The garinim (Pre-K and K) reflected on the languages they know and experience. Everyone in the group speaks English, but many kiddos also know some Spanish or Hebrew and even a few signs in ASL. We reflected on what’s good about everyone speaking one language:

  • Then you can say hi to each other!
  • You’re able to understand each other.
  • You can make friends.
  • You can have playdates with everyone.

The crew of Chester Arthur students posing on their walk

Even within a group that shares a common language, however, we noticed that not everyone shares exactly the same culture. For instance, while all the garinim kids speak English, not all of them speak only English.

The shorashim (1st graders) did the following exercise to reflect on differences in their individual cultures. Joe and Beverly read out ten statements, one at a time, and the kiddos raised their hands for each statement that was true about them:

  • Love the beach
  • Love amusement park rides
  • Speak English at home
  • Speak another language at home
  • Celebrate Rosh Hashanah at home
  • Celebrate Christmas at home
  • Eat dinner together with your whole family every night
  • Help set up or cook dinner for your family
  • Fly on an airplane to visit grandparents
  • Drive in a car to visit grandparents

Of the ten statements, only two of them were true for all five shorashim who were at Makom Community that day. This showed that they each bring a slightly different culture to Makom Community. Only one of them brings “10 second handstands” or “two robots, one of which is a dog.”

Noa helping students learn the manual alphabet from ASL

The nitzanim (2nd-4th graders) also had a conversation reflecting on their cultural similarities and differences:

  • We both LOVE the Phillies.
  • We all think the Eagles are the best team in the world.
  • We all go to different schools, but we come to Makom Community after school, so we’re different during the day but we create our own culture here.

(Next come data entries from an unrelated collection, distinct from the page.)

-- pv_equiv track=rewrite | github.com/darraghmahns/doc-intel-backend | nodes/mapper.py | detect_role_from_label
-- ===== SOURCE A (Python) =====
-- from typing import List, Dict, Optional, Any, Sequence, Union, Set, cast
--
-- SIGNATURE_ROLE_KEYWORDS: Dict[str, List[str]] = {
--     "BUYER": [
--         "buyer", "purchaser", "vendee", "buyer's", "purchaser's",
--         "buyer 1", "buyer 2", "buyer #1", "buyer #2",
--         "co-buyer", "co buyer", "additional buyer",
--     ],
--     "SELLER": [
--         "seller", "vendor", "seller's", "vendor's",
--         "seller 1", "seller 2", "seller #1", "seller #2",
--         "co-seller", "co seller", "additional seller",
--     ],
--     "TENANT": [
--         "tenant", "lessee", "renter", "tenant's", "lessee's",
--         "tenant 1", "tenant 2", "tenant #1", "tenant #2",
--     ],
--     "LANDLORD": [
--         "landlord", "lessor", "property owner", "landlord's", "lessor's",
--     ],
--     "LISTING_AGENT": [
--         "listing agent", "seller's agent", "seller agent",
--         "listing agent's", "la signature",
--     ],
--     "BUYING_AGENT": [
--         "buying agent", "buyer's agent", "buyer agent",
--         "selling agent", "buying agent's", "ba signature",
--     ],
--     "LISTING_BROKER": [
--         "listing broker", "seller's broker", "listing broker's",
--     ],
--     "BUYING_BROKER": [
--         "buying broker", "buyer's broker", "selling broker",
--     ],
--     "ESCROW_TITLE_REP": [
--         "escrow", "title", "closing agent", "settlement agent",
--         "escrow officer", "title officer", "title company",
--     ],
--     "LOAN_OFFICER": [
--         "loan officer", "lender", "mortgage", "loan officer's",
--     ],
--     "ATTORNEY": [
--         "attorney", "lawyer", "counsel", "legal",
--     ],
--     "HOME_INSPECTOR": [
--         "inspector", "home inspector", "inspection",
--     ],
--     "APPRAISER": [
--         "appraiser", "appraisal",
--     ],
--     "WITNESS": [
--         "witness", "witness signature", "witnessed by",
--     ],
--     "NOTARY": [
--         "notary", "notary public", "notarized",
--     ],
-- }
--
-- def detect_role_from_label(label: Optional[str], context_text: Optional[str] = None) -> Optional[str]:
--     """
--     Detect participant role from signature field label and context.
--
--     Args:
--         label: The signature field label (e.g., "Buyer Signature")
--         context_text: Optional nearby text for additional context
--
--     Returns:
--         Detected Dotloop role or None if not detected
--     """
--     if not label:
--         return None
--
--     # Combine label and context for searching
--     search_text = label.lower()
--     if context_text:
--         search_text = f"{search_text} {context_text.lower()}"
--
--     # Build a list of (keyword, role) pairs sorted by keyword length descending
--     # This ensures longer/more specific keywords match first
--     # e.g., "buyer's agent" matches before "buyer"
--     keyword_role_pairs: List[tuple] = []
--     for role, keywords in SIGNATURE_ROLE_KEYWORDS.items():
--         for keyword in keywords:
--             keyword_role_pairs.append((keyword, role))
--
--     # Sort by keyword length descending (longest first)
--     keyword_role_pairs.sort(key=lambda x: len(x[0]), reverse=True)
--
--     # Check keywords in order of specificity (longest first)
--     for keyword, role in keyword_role_pairs:
--         if keyword in search_text:
--             return role
--
--     return None
-- ===== SOURCE B (Python) =====
-- from typing import List, Dict, Optional
--
-- SIGNATURE_ROLE_KEYWORDS: Dict[str, List[str]] = {
--     "BUYER": [
--         "buyer", "purchaser", "vendee", "buyer's", "purchaser's",
--         "buyer 1", "buyer 2", "buyer #1", "buyer #2",
--         "co-buyer", "co buyer", "additional buyer",
--     ],
--     "SELLER": [
--         "seller", "vendor", "seller's", "vendor's",
--         "seller 1", "seller 2", "seller #1", "seller #2",
--         "co-seller", "co seller", "additional seller",
--     ],
--     "TENANT": [
--         "tenant", "lessee", "renter", "tenant's", "lessee's",
--         "tenant 1", "tenant 2", "tenant #1", "tenant #2",
--     ],
--     "LANDLORD": [
--         "landlord", "lessor", "property owner", "landlord's", "lessor's",
--     ],
--     "LISTING_AGENT": [
--         "listing agent", "seller's agent", "seller agent",
--         "listing agent's", "la signature",
--     ],
--     "BUYING_AGENT": [
--         "buying agent", "buyer's agent", "buyer agent",
--         "selling agent", "buying agent's", "ba signature",
--     ],
--     "LISTING_BROKER": [
--         "listing broker", "seller's broker", "listing broker's",
--     ],
--     "BUYING_BROKER": [
--         "buying broker", "buyer's broker", "selling broker",
--     ],
--     "ESCROW_TITLE_REP": [
--         "escrow", "title", "closing agent", "settlement agent",
--         "escrow officer", "title officer", "title company",
--     ],
--     "LOAN_OFFICER": [
--         "loan officer", "lender", "mortgage", "loan officer's",
--     ],
--     "ATTORNEY": [
--         "attorney", "lawyer", "counsel", "legal",
--     ],
--     "HOME_INSPECTOR": [
--         "inspector", "home inspector", "inspection",
--     ],
--     "APPRAISER": [
--         "appraiser", "appraisal",
--     ],
--     "WITNESS": [
--         "witness", "witness signature", "witnessed by",
--     ],
--     "NOTARY": [
--         "notary", "notary public", "notarized",
--     ],
-- }
--
-- def _search_text(label: str, context_text: Optional[str]) -> str:
--     s = label.lower()
--     if context_text:
--         s = f"{s} {context_text.lower()}"
--     return s
--
-- def detect_role_from_label(label: Optional[str], context_text: Optional[str] = None) -> Optional[str]:
--     """Scan the table once per candidate keyword length, longest length first,
--     returning on the first match; no pair list is built and nothing is sorted."""
--     if not label:
--         return None
--     search_text = _search_text(label, context_text)
--     max_len = max(len(kw) for kws in SIGNATURE_ROLE_KEYWORDS.values() for kw in kws)
--     for n in range(max_len, 0, -1):
--         for role, keywords in SIGNATURE_ROLE_KEYWORDS.items():
--             for kw in keywords:
--                 if len(kw) == n and kw in search_text:
--                     return role
--     return None
-- ===== Notes on version B (the rewrite author's own statement) =====
-- stated objective: alternative
-- what changed: Replaced build-pair-list + stable sort + scan-for-first-match with a longest-length-first sweep: iterate candidate keyword lengths from the maximum down to 1 and return the first table keyword of that exact length found in the search text, so no pair list is built and nothing is sorted.
import Mathlib
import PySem

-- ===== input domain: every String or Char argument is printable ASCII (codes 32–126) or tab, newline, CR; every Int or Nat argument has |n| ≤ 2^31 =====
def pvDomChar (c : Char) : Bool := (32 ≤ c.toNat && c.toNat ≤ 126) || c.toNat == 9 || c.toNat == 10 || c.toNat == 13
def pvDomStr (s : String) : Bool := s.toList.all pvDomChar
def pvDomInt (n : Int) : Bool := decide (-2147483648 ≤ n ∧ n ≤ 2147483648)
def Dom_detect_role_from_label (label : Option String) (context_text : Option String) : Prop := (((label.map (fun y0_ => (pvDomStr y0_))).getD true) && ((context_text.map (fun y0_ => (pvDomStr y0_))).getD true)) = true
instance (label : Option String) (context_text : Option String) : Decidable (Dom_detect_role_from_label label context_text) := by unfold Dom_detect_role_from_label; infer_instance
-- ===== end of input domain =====

-- B replaces A's build-pair-list / stable-sort / first-match with a longest-length-first sweep
-- over candidate keyword lengths (no pair list, no sort); objective: alternative.

-- the module constant SIGNATURE_ROLE_KEYWORDS, shared by both programs
def pvRoleKeywords : List (String × List String) := [
  ("BUYER", ["buyer", "purchaser", "vendee", "buyer's", "purchaser's",
             "buyer 1", "buyer 2", "buyer #1", "buyer #2",
             "co-buyer", "co buyer", "additional buyer"]),
  ("SELLER", ["seller", "vendor", "seller's", "vendor's",
              "seller 1", "seller 2", "seller #1", "seller #2",
              "co-seller", "co seller", "additional seller"]),
  ("TENANT", ["tenant", "lessee", "renter", "tenant's", "lessee's",
              "tenant 1", "tenant 2", "tenant #1", "tenant #2"]),
  ("LANDLORD", ["landlord", "lessor", "property owner", "landlord's", "lessor's"]),
  ("LISTING_AGENT", ["listing agent", "seller's agent", "seller agent",
                     "listing agent's", "la signature"]),
  ("BUYING_AGENT", ["buying agent", "buyer's agent", "buyer agent",
                    "selling agent", "buying agent's", "ba signature"]),
  ("LISTING_BROKER", ["listing broker", "seller's broker", "listing broker's"]),
  ("BUYING_BROKER", ["buying broker", "buyer's broker", "selling broker"]),
  ("ESCROW_TITLE_REP", ["escrow", "title", "closing agent", "settlement agent",
                        "escrow officer", "title officer", "title company"]),
  ("LOAN_OFFICER", ["loan officer", "lender", "mortgage", "loan officer's"]),
  ("ATTORNEY", ["attorney", "lawyer", "counsel", "legal"]),
  ("HOME_INSPECTOR", ["inspector", "home inspector", "inspection"]),
  ("APPRAISER", ["appraiser", "appraisal"]),
  ("WITNESS", ["witness", "witness signature", "witnessed by"]),
  ("NOTARY", ["notary", "notary public", "notarized"])]

-- ===== PORT A =====
-- the final 'for keyword, role in ...: if keyword in search_text: return role' loop
def pvFirstMatch (st : String) : List (String × String) → Option String
  | [] => none
  | p :: t => if PySem.Str.isIn p.1 st then some p.2 else pvFirstMatch st t

def detect_role_from_label (label : Option String) (context_text : Option String) : Option String :=
  match label with
  | none => none
  | some l =>
    if l = "" then none
    else
      let st1 := PySem.Str.lower l
      let st : String := match context_text with
        | none => st1
        | some c => if c = "" then st1 else st1 ++ " " ++ PySem.Str.lower c
      let pairs := pvRoleKeywords.foldl (fun acc rk => rk.2.foldl (fun a kw => a ++ [(kw, rk.1)]) acc) []
      let sp := PySem.List.sorted pairs (fun p => PySem.Str.len p.1) true
      pvFirstMatch st sp

-- ===== PORT B =====
-- helper _search_text of Source B
def pvSearchText (l : String) (context_text : Option String) : String :=
  let s := PySem.Str.lower l
  match context_text with
  | none => s
  | some c => if c = "" then s else s ++ " " ++ PySem.Str.lower c

-- innermost loop: 'for kw in keywords: if len(kw) == n and kw in search_text: return role'
def pvScanKws (st : String) (n : Int) (role : String) : List String → Option String
  | [] => none
  | kw :: t =>
    if PySem.Str.len kw == n && PySem.Str.isIn kw st then some role else pvScanKws st n role t

-- middle loop over the table's (role, keywords) items, propagating the early return
def pvScanTable (st : String) (n : Int) : List (String × List String) → Option String
  | [] => none
  | rk :: t =>
    match pvScanKws st n rk.1 rk.2 with
    | some r => some r
    | none => pvScanTable st n t

-- outer loop 'for n in range(max_len, 0, -1)'
def pvScanLens (st : String) : List Int → Option String
  | [] => none
  | n :: t =>
    match pvScanTable st n pvRoleKeywords with
    | some r => some r
    | none => pvScanLens st t

def detect_role_from_label_alt (label : Option String) (context_text : Option String) : Option String :=
  match label with
  | none => none
  | some l =>
    if l = "" then none
    else
      let st := pvSearchText l context_text
      -- max(len(kw) for ...): the generator is a nonempty constant, so Python's max
      -- never raises; '.getD 0' only discharges the impossible empty case
      let maxLen : Int := (PySem.List.max?
        (pvRoleKeywords.flatMap (fun rk => rk.2.map (fun kw => PySem.Str.len kw)))
        (fun x => x)).getD 0
      pvScanLens st (PySem.List.pyRange maxLen 0 (-1))

-- ===== PRECONDITION & SPEC =====
def Spec_detect_role_from_label (label : Option String) (context_text : Option String) (out : Option String) : Prop := out = detect_role_from_label_alt label context_text
instance (label : Option String) (context_text : Option String) (out : Option String) : Decidable (Spec_detect_role_from_label label context_text out) := by unfold Spec_detect_role_from_label; infer_instance

-- ===== CLAIM (what is proved, stated in full; the proofs are below) =====
def Claim_equal_detect_role_from_label : Prop := ∀ (label : Option String) (context_text : Option String), Dom_detect_role_from_label label context_text → Spec_detect_role_from_label label context_text (detect_role_from_label label context_text)

-- ===== LEMMAS AND PROOFS =====

-- the pair list B implicitly traverses for one candidate length n
def pvPairsOfLen (n : Int) : List (String × String) :=
  pvRoleKeywords.flatMap (fun rk =>
    (rk.2.filter (fun kw => PySem.Str.len kw == n)).map (fun kw => (kw, rk.1)))

lemma pvFirstMatch_append (st : String) (a b : List (String × String)) :
    pvFirstMatch st (a ++ b) =
      (match pvFirstMatch st a with | some r => some r | none => pvFirstMatch st b) := by
  induction a with
  | nil => rfl
  | cons p t ih =>
    simp only [List.cons_append, pvFirstMatch]
    split_ifs <;> simp [ih]

lemma pvScanKws_eq (st : String) (n : Int) (role : String) (kws : List String) :
    pvScanKws st n role kws =
      pvFirstMatch st ((kws.filter (fun kw => PySem.Str.len kw == n)).map (fun kw => (kw, role))) := by
  induction kws with
  | nil => rfl
  | cons kw t ih =>
    simp only [pvScanKws, List.filter_cons]
    cases hn : (PySem.Str.len kw == n) with
    | false => simpa [hn] using ih
    | true =>
      simp only [Bool.true_and, if_true, List.map_cons, pvFirstMatch]
      split_ifs <;> simp [ih]

lemma pvScanTable_eq (st : String) (n : Int) (tbl : List (String × List String)) :
    pvScanTable st n tbl =
      pvFirstMatch st (tbl.flatMap (fun rk =>
        (rk.2.filter (fun kw => PySem.Str.len kw == n)).map (fun kw => (kw, rk.1)))) := by
  induction tbl with
  | nil => rfl
  | cons rk t ih =>
    simp only [pvScanTable, List.flatMap_cons, pvFirstMatch_append, pvScanKws_eq, ih]

lemma pvScanLens_eq (st : String) (ns : List Int) :
    pvScanLens st ns = pvFirstMatch st (ns.flatMap pvPairsOfLen) := by
  induction ns with
  | nil => rfl
  | cons n t ih =>
    simp only [pvScanLens, List.flatMap_cons, pvFirstMatch_append, ih]
    rw [pvScanTable_eq]
    rfl

-- the two closed traversal orders coincide: A's stable length-descending sort of the
-- flattened pair list equals B's concatenation of the exact-length buckets, longest first
lemma pvLists_eq :
    PySem.List.sorted
        (pvRoleKeywords.foldl (fun acc rk => rk.2.foldl (fun a kw => a ++ [(kw, rk.1)]) acc) [])
        (fun p => PySem.Str.len p.1) true
      = (PySem.List.pyRange
          ((PySem.List.max?
            (pvRoleKeywords.flatMap (fun rk => rk.2.map (fun kw => PySem.Str.len kw)))
            (fun x => x)).getD 0) 0 (-1)).flatMap pvPairsOfLen := by
  decide

-- ===== VERDICT (by name: the statement is the Claim_ definition above) =====
theorem detect_role_from_label_spec : Claim_equal_detect_role_from_label := by
  intro label context_text _
  unfold Spec_detect_role_from_label detect_role_from_label detect_role_from_label_alt
  cases label with
  | none => rfl
  | some l =>
    by_cases hl : l = ""
    · simp [hl]
    · simp only [if_neg hl, pvSearchText]
      rw [pvScanLens_eq, ← pvLists_eq]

Kid-created "peace flag" that says "nitzanim" (buds) in 8 different languages.

That’s the beauty of community. We don’t have to be, or even want to be, all the same. We all benefit from noticing our differences and bringing them together to create something new. Next week we’re going to address one of the difficulties that comes up when different ideas and backgrounds try to meld: misunderstandings! Stay tuned for more!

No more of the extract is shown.